Big Data is Dead - notes.a10y.dev

#reading-list **URL:** https://www.youtube.com/watch?v=lisIQ9ohU8g ## Summary - Presenter: Jordan Tigani, co-founder of MotherDuck (DuckDB). Former lead engineer on BigQuery, SingleStore - Since the 2000’s, Big Data has dictated the design of data systems. - Big Data as an idea is flawed for several reasons: - 90th percentile of users of BigQuery were using working set of <100MB - Scale out used to be cheaper than Scaling up. Now, baseline machines are 32x more powerful, and in cloud buying 2 machines is same price as buying one machine w/2x the power - Big Data is a liability financially (storing everything forever is scary) and legally (GDPR means you need to know everything in your warehouse.
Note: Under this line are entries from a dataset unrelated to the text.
lemma pvWalkLemma {n : ℕ} {A : List Int} (hg : pvGood n A)
    (V : List Bool)
    {s : ℕ} (hs : s < n)
    (hcl : ∀ j < n, V.getD j false = true → V.getD (pvF A j) false = true)
    (hsv : V.getD s false = false) :
    ∀ (fuel t : ℕ), t ≤ pvPd (pvF A) s → pvPd (pvF A) s - t < fuel →
    ∀ (V' : List Bool) (cyc : List Int),
    V'.length = n →
    (∀ j : ℕ, V'.getD j false = true ↔ (V.getD j false = true ∨ ∃ u < t, (pvF A)^[u] s = j)) →
    ∃ W, pvCsWalk A V' cyc (((pvF A)^[t] s : ℕ) : Int) fuel
          = (W, cyc ++ (List.range (pvPd (pvF A) s - t)).map (fun u => (((pvF A)^[t+u] s : ℕ) : Int)))
        ∧ W.length = n
        ∧ (∀ j : ℕ, W.getD j false = true ↔ (V.getD j false = true ∨ ∃ u < pvPd (pvF A) s, (pvF A)^[u] s = j)) := by
  obtain ⟨hgm, hgi⟩ := hg
  have hm : ∀ x < n, pvF A x < n := fun x hx => (hgm x hx).1
  obtain ⟨hpd0, hfix, -⟩ := pvPdSpec hm hgi hs
  -- closure propagates along iterates
  have hVprop : ∀ (k j : ℕ), j < n → V.getD j false = true → V.getD ((pvF A)^[k] j) false = true := by
    intro k
    induction k with
    | zero => intro j _ h; simpa using h
    | succ k ih =>
        intro j hj h
        rw [Function.iterate_succ_apply']
        exact hcl _ (pvIterLt hm hj k) (ih j hj h)
  intro fuel
  induction fuel with
  | zero => intro t ht hlt; omega
  | succ fuel ih =>
      intro t ht hlt V' cyc hV'l hV'char
      have hcur : (pvF A)^[t] s < n := pvIterLt hm hs t
      have hcur' : (pvF A)^[t] s < V'.length := by omega
      have hget : PySem.List.pyGet? V' ((((pvF A)^[t] s : ℕ)) : Int)
          = some (V'.getD ((pvF A)^[t] s) false) := by
        rw [PySem.List.pyGet?_natCast, List.getElem?_eq_getElem hcur',
          List.getD_eq_getElem _ _ hcur']
      by_cases hb : V'.getD ((pvF A)^[t] s) false = true
      · -- stop: already visited, so t = pvPd s and the cycle is complete
        have htpd : t = pvPd (pvF A) s := by
          rcases (hV'char _).mp hb with hVt | ⟨u, hu, hfu⟩
          · exfalso
            have := hVprop (pvPd (pvF A) s - t) _ hcur hVt
            rw [← Function.iterate_add_apply,
              show pvPd (pvF A) s - t + t = pvPd (pvF A) s by omega, hfix] at this
            rw [this] at hsv; exact absurd hsv (by simp)
          · rcases Nat.lt_or_ge t (pvPd (pvF A) s) with hlt' | _
            · exact absurd (pvIterInjLt hm hgi hs (by omega) hlt' hfu) (by omega)
            · omega
        subst htpd
        refine ⟨V', ?_, hV'l, fun j => hV'char j⟩
        rw [pvCsWalk, hget]
        rw [List.getD_eq_getElem?_getD] at hb
        simp [hb]
      · -- step: mark current, append it, move on
        have hbf : V'.getD ((pvF A)^[t] s) false = false := by
          cases h : V'.getD ((pvF A)^[t] s) false
          · rfl
          · exact absurd h hb
        have htlt : t < pvPd (pvF A) s := by
          rcases Nat.lt_or_ge t (pvPd (pvF A) s) with h | h
          · exact h
          · exfalso
            have ht' : t = pvPd (pvF A) s := by omega
            apply hb
            apply (hV'char _).mpr
            right
            exact ⟨0, by omega, by subst ht'; simpa using hfix.symm⟩
        have hnext : PySem.List.pyGetD A (((pvF A)^[t] s : ℕ) : Int) 0 - 1
            = (((pvF A)^[t+1] s : ℕ) : Int) := by
          rw [(hgm _ hcur).2]
          rw [show t + 1 = 1 + t by omega, Function.iterate_add_apply]
          simp
        have hsetl : (V'.set ((pvF A)^[t] s) true).length = n := by
          rw [List.length_set]; exact hV'l
        have hchar' : ∀ j : ℕ, (V'.set ((pvF A)^[t] s) true).getD j false = true ↔
            (V.getD j false = true ∨ ∃ u < t + 1, (pvF A)^[u] s = j) := by
          intro j
          rw [pvGetDSetG hcur' true false j]
          by_cases hj : j = (pvF A)^[t] s
          · subst hj
            simp only [if_pos rfl]
            constructor
            · intro _; exact Or.inr ⟨t, by omega, rfl⟩
            · intro _; rfl
          · rw [if_neg hj, hV'char j]
            constructor
            · rintro (h | ⟨u, hu, hfu⟩)
              · exact Or.inl h
              · exact Or.inr ⟨u, by omega, hfu⟩
            · rintro (h | ⟨u, hu, hfu⟩)
              · exact Or.inl h
              · rcases Nat.lt_or_ge u t with h' | h'
                · exact Or.inr ⟨u, h', hfu⟩
                · exfalso
                  have : u = t := by omega
                  subst this
                  exact hj hfu.symm
        obtain ⟨W, hW1, hW2, hW3⟩ := ih (t + 1) (by omega) (by omega)
          (V'.set ((pvF A)^[t] s) true) (cyc ++ [(((pvF A)^[t] s : ℕ) : Int)]) hsetl hchar'
        refine ⟨W, ?_, hW2, hW3⟩
        rw [pvCsWalk, hget]
        simp only [hbf, Bool.false_eq_true, if_false, PySem.List.pySetD_natCast,
          Int.toNat_natCast, hnext]
        rw [hW1]
        rw [show pvPd (pvF A) s - t = (pvPd (pvF A) s - (t + 1)) + 1 by omega]
        rw [List.range_succ_eq_map, List.map_cons, List.map_map]
        simp only [Nat.add_zero, List.append_assoc, List.cons_append, List.nil_append]
        have hmapeq : List.map (fun u => (((pvF A)^[t+1+u] s : ℕ) : Int))
              (List.range (pvPd (pvF A) s - (t+1)))
            = List.map ((fun u => (((pvF A)^[t+u] s : ℕ) : Int)) ∘ Nat.succ)
              (List.range (pvPd (pvF A) s - (t+1))) := by
          apply List.map_congr_left
          intro u _
          simp only [Function.comp_apply]
          have he : t + 1 + u = t + (u + 1) := by omega
          rw [he]
        rw [hmapeq]

lemma pvCyclesAux {n : ℕ} {A : List Int} (hg : pvGood n A) :
    ∀ m, m ≤ n →
    ∃ V cycles, (List.range m).foldl
        (fun st k => if PySem.List.pyGetD st.1 ((k : ℕ) : Int) false then st
          else ((pvCsWalk A st.1 [] ((k : ℕ) : Int) (st.1.length + 1)).1,
            st.2 ++ [(pvCsWalk A st.1 [] ((k : ℕ) : Int) (st.1.length + 1)).2]))
        (List.replicate n false, ([] : List (List Int))) = (V, cycles) ∧
      V.length = n ∧
      (∀ j : ℕ, V.getD j false = true ↔ ∃ i < m, ∃ u, (pvF A)^[u] i = j) ∧
      (∀ c ∈ cycles, ∃ s < n, c = pvOrbL (pvF A) s (pvPd (pvF A) s)) ∧
      (∀ j : ℕ, V.getD j false = true → ∃ c ∈ cycles, ((j : ℕ) : Int) ∈ c) := by
  obtain ⟨hgm, hgi⟩ := hg
  have hm : ∀ x < n, pvF A x < n := fun x hx => (hgm x hx).1
  intro m
  induction m with
  | zero =>
      intro _
      refine ⟨List.replicate n false, [], by simp, by simp, ?_, by simp, ?_⟩
      · intro j
        rw [List.getD_eq_getElem?_getD, List.getElem?_replicate]
        by_cases h : j < n <;> simp [h]
      · intro j hj
        rw [List.getD_eq_getElem?_getD, List.getElem?_replicate] at hj
        split at hj <;> simp_all
  | succ m ihm =>
      intro hmn
      obtain ⟨V, cycles, heq, hVl, hVchar, hshape, hcov⟩ := ihm (by omega)
      have hsm : m < n := by omega
      rw [List.range_succ, List.foldl_append, heq]
      simp only [List.foldl_cons, List.foldl_nil]
      by_cases hvm : V.getD m false = true
      · -- already visited: state unchanged
        have hget : PySem.List.pyGetD V ((m : ℕ) : Int) false = true := by
          rw [PySem.List.pyGetD_natCast]; exact hvm
        rw [if_pos hget]
        refine ⟨V, cycles, rfl, hVl, ?_, hshape, hcov⟩
        intro j
        rw [hVchar j]
        constructor
        · rintro ⟨i, hi, u, hu⟩
          exact ⟨i, by omega, u, hu⟩
        · rintro ⟨i, hi, u, hu⟩
          rcases Nat.lt_or_ge i m with h' | h'
          · exact ⟨i, h', u, hu⟩
          · have him : i = m := by omega
            subst him
            obtain ⟨i0, hi0, u0, hu0⟩ := (hVchar i).mp hvm
            refine ⟨i0, hi0, u + u0, ?_⟩
            rw [Function.iterate_add_apply, hu0]
            exact hu
      · -- new cycle: run the walk from m
        have hget : PySem.List.pyGetD V ((m : ℕ) : Int) false = false := by
          rw [PySem.List.pyGetD_natCast]
          cases h : V.getD m false
          · rfl
          · exact absurd h hvm
        have hsv : V.getD m false = false := by
          cases h : V.getD m false
          · rfl
          · exact absurd h hvm
        rw [if_neg (by rw [hget]; simp)]
        have hcl : ∀ j < n, V.getD j false = true → V.getD (pvF A j) false = true := by
          intro j hj hjt
          obtain ⟨i, hi, u, hu⟩ := (hVchar j).mp hjt
          apply (hVchar _).mpr
          refine ⟨i, hi, u + 1, ?_⟩
          rw [Function.iterate_succ_apply', hu]
        obtain ⟨hpd0, -, hpdn⟩ := pvPdSpec hm hgi hsm
        obtain ⟨W, hW1, hW2, hW3⟩ := pvWalkLemma ⟨hgm, hgi⟩ V hsm hcl hsv
          (n + 1) 0 (by omega) (by omega) V [] hVl
          (fun j => by
            constructor
            · intro h; exact Or.inl h
            · rintro (h | ⟨u, hu, -⟩)
              · exact h
              · omega)
        have hW1' : pvCsWalk A V [] ((m : ℕ) : Int) (V.length + 1)
            = (W, pvOrbL (pvF A) m (pvPd (pvF A) m)) := by
          rw [hVl]
          simpa [pvOrbL] using hW1
        rw [hW1']
        refine ⟨W, cycles ++ [pvOrbL (pvF A) m (pvPd (pvF A) m)], rfl, hW2, ?_, ?_, ?_⟩
        · intro j
          rw [hW3 j]
          constructor
          · rintro (h | ⟨u, hu, hfu⟩)
            · obtain ⟨i, hi, u, hu⟩ := (hVchar j).mp h
              exact ⟨i, by omega, u, hu⟩
            · exact ⟨m, by omega, u, hfu⟩
          · rintro ⟨i, hi, u, hu⟩
            rcases Nat.lt_or_ge i m with h' | h'
            · exact Or.inl ((hVchar j).mpr ⟨i, h', u, hu⟩)
            · have him : i = m := by omega
              subst him
              right
              refine ⟨u % pvPd (pvF A) i, Nat.mod_lt _ hpd0, ?_⟩
              rw [← pvIterMod hm hgi hsm u]
              exact hu
        · intro c hc
          rcases List.mem_append.mp hc with h | h
          · exact hshape c h
          · simp only [List.mem_singleton] at h
            subst h
            exact ⟨m, hsm, rfl⟩
        · intro j hjt
          rcases (hW3 j).mp hjt with h | ⟨u, hu, hfu⟩
          · obtain ⟨c, hc, hjc⟩ := hcov j h
            exact ⟨c, List.mem_append.mpr (Or.inl hc), hjc⟩
          · refine ⟨pvOrbL (pvF A) m (pvPd (pvF A) m), by simp, ?_⟩
            unfold pvOrbL
            apply List.mem_map.mpr
            exact ⟨u, by simp [hu], by simp [hfu]⟩

lemma pvCyclesLemma {n : ℕ} {A : List Int} (hg : pvGood n A) :
    ∃ V cycles, pvCsCycles (n : Int) A = (V, cycles) ∧
      (∀ c ∈ cycles, ∃ s < n, c = pvOrbL (pvF A) s (pvPd (pvF A) s)) ∧
      (∀ j < n, ∃ c ∈ cycles, ((j : ℕ) : Int) ∈ c) := by
  obtain ⟨V, cycles, heq, hVl, hVchar, hshape, hcov⟩ := pvCyclesAux hg n le_rfl
  refine ⟨V, cycles, ?_, hshape, ?_⟩
  · unfold pvCsCycles
    rw [PySem.List.pyRange_one]
    simp only [Int.sub_zero, Int.toNat_natCast]
    rw [List.foldl_map]
    simp only [zero_add]
    exact heq
  · intro j hj
    exact hcov j ((hVchar j).mpr ⟨j, hj, 0, rfl⟩)

lemma pvOrbGet {A : List Int} {s L : ℕ} (u : ℕ) (hu : u < L) :
    (pvOrbL (pvF A) s L).getD u 0 = (((pvF A)^[u] s : ℕ) : Int) := by
  unfold pvOrbL
  rw [List.getD_eq_getElem _ _ (by simp [hu])]
  simp

lemma pvCardsGet {n : ℕ} (x : ℕ) (hx : x < n) :
    PySem.List.pyGetD (PySem.List.pyRange 1 ((n : Int) + 1) 1) ((x : ℕ) : Int) 0
      = 1 + ((x : ℕ) : Int) := by
  rw [PySem.List.pyRange_one]
  rw [PySem.List.pyGetD_natCast]
  have hlen : ((n : Int) + 1 - 1).toNat = n := by omega
  rw [hlen]
  rw [List.getD_eq_getElem _ _ (by simp [hx])]
  simp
You need retention policies to avoid keeping confidential/sensitive data that could be subpoenaed). - As machines have gotten more memory to fit most working sets and standard hw becomes more powerful, moving data to compute is actually often cheaper now than moving compute to data. - DuckDB provides an analytic DB as a library. Users can embed this in scripts, run on laptop, run on cloud hosts, run on-prem, etc. The query engine makes use of the benefits of modern hardware such as SIMD, large memories, new columnar formats, to less expensive form-factors - **Duffy Editorial**: all of these things are true, and it’s great to get something that’s Spark-qualtiy as a query executor without needing all of Spark (which is heavyweight, even if you’re running a local cluster). But, most of the value is downstream of Big Data. DuckDB is only going to be valuable if it unlocks totally new ways of working with data–which things like WASM embedding that enable new form factors for distributing compute may do.